▸ **Dataset entries**
<<<<

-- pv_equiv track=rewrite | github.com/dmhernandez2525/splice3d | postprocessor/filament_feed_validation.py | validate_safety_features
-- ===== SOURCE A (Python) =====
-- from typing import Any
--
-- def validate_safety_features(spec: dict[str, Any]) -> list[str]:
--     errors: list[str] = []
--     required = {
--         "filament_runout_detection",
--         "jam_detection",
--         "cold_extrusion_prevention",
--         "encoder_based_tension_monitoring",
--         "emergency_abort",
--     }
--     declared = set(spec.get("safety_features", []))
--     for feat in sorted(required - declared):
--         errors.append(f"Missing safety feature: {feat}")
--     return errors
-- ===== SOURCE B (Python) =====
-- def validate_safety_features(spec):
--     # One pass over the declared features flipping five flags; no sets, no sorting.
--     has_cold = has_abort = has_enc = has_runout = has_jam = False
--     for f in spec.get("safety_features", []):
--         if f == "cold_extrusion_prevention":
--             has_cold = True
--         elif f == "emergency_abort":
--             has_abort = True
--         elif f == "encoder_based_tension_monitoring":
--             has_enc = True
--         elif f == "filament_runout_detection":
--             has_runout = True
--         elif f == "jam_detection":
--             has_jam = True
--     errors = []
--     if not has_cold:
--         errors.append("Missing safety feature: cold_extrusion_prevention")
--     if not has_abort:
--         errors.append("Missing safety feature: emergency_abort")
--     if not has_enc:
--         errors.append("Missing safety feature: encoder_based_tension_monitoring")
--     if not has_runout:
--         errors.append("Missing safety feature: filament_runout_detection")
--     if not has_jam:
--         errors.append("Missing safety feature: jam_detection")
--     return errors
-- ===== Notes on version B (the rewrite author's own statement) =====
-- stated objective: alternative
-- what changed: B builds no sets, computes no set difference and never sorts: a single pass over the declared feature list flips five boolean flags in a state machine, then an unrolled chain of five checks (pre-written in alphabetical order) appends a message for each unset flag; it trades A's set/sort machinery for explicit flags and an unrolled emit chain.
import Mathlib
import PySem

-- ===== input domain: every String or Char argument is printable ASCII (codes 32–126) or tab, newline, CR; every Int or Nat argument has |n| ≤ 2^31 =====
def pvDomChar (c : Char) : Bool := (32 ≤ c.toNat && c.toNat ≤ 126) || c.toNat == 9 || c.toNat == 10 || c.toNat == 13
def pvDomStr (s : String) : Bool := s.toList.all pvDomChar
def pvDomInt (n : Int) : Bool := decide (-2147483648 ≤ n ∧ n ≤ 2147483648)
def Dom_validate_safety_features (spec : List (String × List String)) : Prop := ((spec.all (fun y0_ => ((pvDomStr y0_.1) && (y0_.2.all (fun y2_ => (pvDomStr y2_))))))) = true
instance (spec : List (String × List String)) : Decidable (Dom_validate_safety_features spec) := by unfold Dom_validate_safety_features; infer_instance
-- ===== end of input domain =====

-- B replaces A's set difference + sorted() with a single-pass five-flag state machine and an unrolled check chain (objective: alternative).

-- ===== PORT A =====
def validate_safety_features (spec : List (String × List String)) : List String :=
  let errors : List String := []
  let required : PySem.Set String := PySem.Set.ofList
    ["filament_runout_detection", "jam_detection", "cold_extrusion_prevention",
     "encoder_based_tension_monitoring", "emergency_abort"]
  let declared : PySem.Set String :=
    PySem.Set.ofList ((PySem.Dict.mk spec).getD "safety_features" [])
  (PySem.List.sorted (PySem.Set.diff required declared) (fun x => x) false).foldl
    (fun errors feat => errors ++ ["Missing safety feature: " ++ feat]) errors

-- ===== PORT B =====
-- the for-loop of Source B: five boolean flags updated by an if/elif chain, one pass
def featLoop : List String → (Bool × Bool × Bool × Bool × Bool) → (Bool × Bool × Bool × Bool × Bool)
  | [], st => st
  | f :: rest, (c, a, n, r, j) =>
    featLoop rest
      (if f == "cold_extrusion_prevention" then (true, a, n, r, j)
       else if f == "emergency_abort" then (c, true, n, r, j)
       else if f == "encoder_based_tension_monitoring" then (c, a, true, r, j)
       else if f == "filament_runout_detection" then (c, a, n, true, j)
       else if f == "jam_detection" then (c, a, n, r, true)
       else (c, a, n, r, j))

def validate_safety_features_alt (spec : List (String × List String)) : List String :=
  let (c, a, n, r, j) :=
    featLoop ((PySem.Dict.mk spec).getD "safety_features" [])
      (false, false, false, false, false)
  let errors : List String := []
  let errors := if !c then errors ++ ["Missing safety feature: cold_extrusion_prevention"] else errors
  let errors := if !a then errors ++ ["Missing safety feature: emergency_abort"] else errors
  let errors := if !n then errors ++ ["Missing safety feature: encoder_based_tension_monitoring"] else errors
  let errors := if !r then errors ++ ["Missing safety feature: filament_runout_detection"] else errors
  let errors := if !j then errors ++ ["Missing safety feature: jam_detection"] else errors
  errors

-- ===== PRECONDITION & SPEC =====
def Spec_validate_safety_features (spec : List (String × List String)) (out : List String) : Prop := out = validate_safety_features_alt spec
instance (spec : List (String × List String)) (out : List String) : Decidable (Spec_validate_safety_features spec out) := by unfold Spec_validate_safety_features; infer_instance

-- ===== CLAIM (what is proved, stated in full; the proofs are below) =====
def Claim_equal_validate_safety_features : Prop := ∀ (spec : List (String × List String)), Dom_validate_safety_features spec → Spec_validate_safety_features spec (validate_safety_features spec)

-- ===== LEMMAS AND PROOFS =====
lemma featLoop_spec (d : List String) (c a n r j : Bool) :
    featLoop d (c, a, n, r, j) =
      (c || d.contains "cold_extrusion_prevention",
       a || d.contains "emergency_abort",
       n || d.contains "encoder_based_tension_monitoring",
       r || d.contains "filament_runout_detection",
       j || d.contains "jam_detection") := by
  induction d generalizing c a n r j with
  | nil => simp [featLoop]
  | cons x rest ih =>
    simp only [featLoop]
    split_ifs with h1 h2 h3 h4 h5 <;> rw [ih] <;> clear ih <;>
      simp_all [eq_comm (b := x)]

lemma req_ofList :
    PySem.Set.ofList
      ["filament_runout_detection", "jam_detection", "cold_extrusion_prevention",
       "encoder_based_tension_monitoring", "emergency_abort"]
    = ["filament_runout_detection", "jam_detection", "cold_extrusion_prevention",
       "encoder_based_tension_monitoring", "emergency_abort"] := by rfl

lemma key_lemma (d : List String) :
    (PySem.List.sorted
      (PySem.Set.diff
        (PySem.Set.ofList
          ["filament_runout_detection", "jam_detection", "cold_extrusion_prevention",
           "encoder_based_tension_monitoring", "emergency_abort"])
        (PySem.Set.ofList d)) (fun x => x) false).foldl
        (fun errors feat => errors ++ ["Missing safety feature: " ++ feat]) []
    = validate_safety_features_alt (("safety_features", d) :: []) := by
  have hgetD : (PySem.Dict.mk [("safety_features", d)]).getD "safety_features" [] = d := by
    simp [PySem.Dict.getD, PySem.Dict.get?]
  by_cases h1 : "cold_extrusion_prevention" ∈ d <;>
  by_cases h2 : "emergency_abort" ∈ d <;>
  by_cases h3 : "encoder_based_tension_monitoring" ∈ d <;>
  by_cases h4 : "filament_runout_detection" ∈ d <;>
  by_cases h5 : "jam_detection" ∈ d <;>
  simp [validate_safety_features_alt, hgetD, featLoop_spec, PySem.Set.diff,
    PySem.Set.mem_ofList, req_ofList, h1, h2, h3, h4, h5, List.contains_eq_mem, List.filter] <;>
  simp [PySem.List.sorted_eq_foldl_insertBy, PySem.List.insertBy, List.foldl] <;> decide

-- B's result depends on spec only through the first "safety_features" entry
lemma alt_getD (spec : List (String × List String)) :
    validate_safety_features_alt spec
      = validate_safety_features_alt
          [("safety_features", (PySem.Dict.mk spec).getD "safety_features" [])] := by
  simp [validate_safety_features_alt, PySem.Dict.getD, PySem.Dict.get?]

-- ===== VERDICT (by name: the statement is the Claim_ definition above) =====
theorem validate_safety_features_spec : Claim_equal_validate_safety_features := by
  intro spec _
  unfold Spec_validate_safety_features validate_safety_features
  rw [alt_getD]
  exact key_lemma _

>>>>
<<<<

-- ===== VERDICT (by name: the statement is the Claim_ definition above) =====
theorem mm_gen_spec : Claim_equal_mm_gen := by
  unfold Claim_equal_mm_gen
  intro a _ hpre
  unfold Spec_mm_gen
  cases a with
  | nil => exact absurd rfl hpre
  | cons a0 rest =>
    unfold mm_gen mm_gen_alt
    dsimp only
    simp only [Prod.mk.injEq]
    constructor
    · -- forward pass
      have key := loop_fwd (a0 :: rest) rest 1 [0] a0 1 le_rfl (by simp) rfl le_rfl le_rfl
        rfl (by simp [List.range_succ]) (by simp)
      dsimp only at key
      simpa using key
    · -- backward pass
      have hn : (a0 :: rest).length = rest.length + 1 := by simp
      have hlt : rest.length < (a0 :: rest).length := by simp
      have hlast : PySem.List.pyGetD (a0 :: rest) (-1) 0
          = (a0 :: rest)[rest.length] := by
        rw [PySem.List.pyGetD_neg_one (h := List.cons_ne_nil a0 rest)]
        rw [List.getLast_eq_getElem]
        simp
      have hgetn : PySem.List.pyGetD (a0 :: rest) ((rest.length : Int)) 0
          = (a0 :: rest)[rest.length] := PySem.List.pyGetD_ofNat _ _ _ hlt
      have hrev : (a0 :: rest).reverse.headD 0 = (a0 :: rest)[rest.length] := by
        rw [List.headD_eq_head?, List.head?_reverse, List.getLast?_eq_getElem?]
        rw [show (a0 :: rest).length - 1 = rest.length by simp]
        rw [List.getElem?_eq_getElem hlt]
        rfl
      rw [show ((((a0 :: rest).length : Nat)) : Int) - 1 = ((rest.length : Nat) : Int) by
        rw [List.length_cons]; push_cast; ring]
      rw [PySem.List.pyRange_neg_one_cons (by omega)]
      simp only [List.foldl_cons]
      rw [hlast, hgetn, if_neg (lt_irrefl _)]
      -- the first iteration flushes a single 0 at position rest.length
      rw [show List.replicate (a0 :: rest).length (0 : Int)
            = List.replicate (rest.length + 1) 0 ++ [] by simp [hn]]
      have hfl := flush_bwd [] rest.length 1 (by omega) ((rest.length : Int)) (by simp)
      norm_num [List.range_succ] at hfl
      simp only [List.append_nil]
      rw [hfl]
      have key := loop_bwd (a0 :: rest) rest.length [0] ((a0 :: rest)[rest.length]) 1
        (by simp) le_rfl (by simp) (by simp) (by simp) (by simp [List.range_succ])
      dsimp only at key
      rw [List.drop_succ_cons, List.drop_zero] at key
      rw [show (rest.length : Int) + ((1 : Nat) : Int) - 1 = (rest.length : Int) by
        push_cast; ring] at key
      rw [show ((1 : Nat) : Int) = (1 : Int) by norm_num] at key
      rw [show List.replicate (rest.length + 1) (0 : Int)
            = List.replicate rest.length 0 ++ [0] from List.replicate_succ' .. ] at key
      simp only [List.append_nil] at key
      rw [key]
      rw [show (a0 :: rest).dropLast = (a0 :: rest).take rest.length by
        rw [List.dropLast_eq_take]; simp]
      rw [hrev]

>>>>

▸ **Directions for this task**
Lines with "only": state how many there are in the records, and nothing more.

▸ **Exercise solution**
9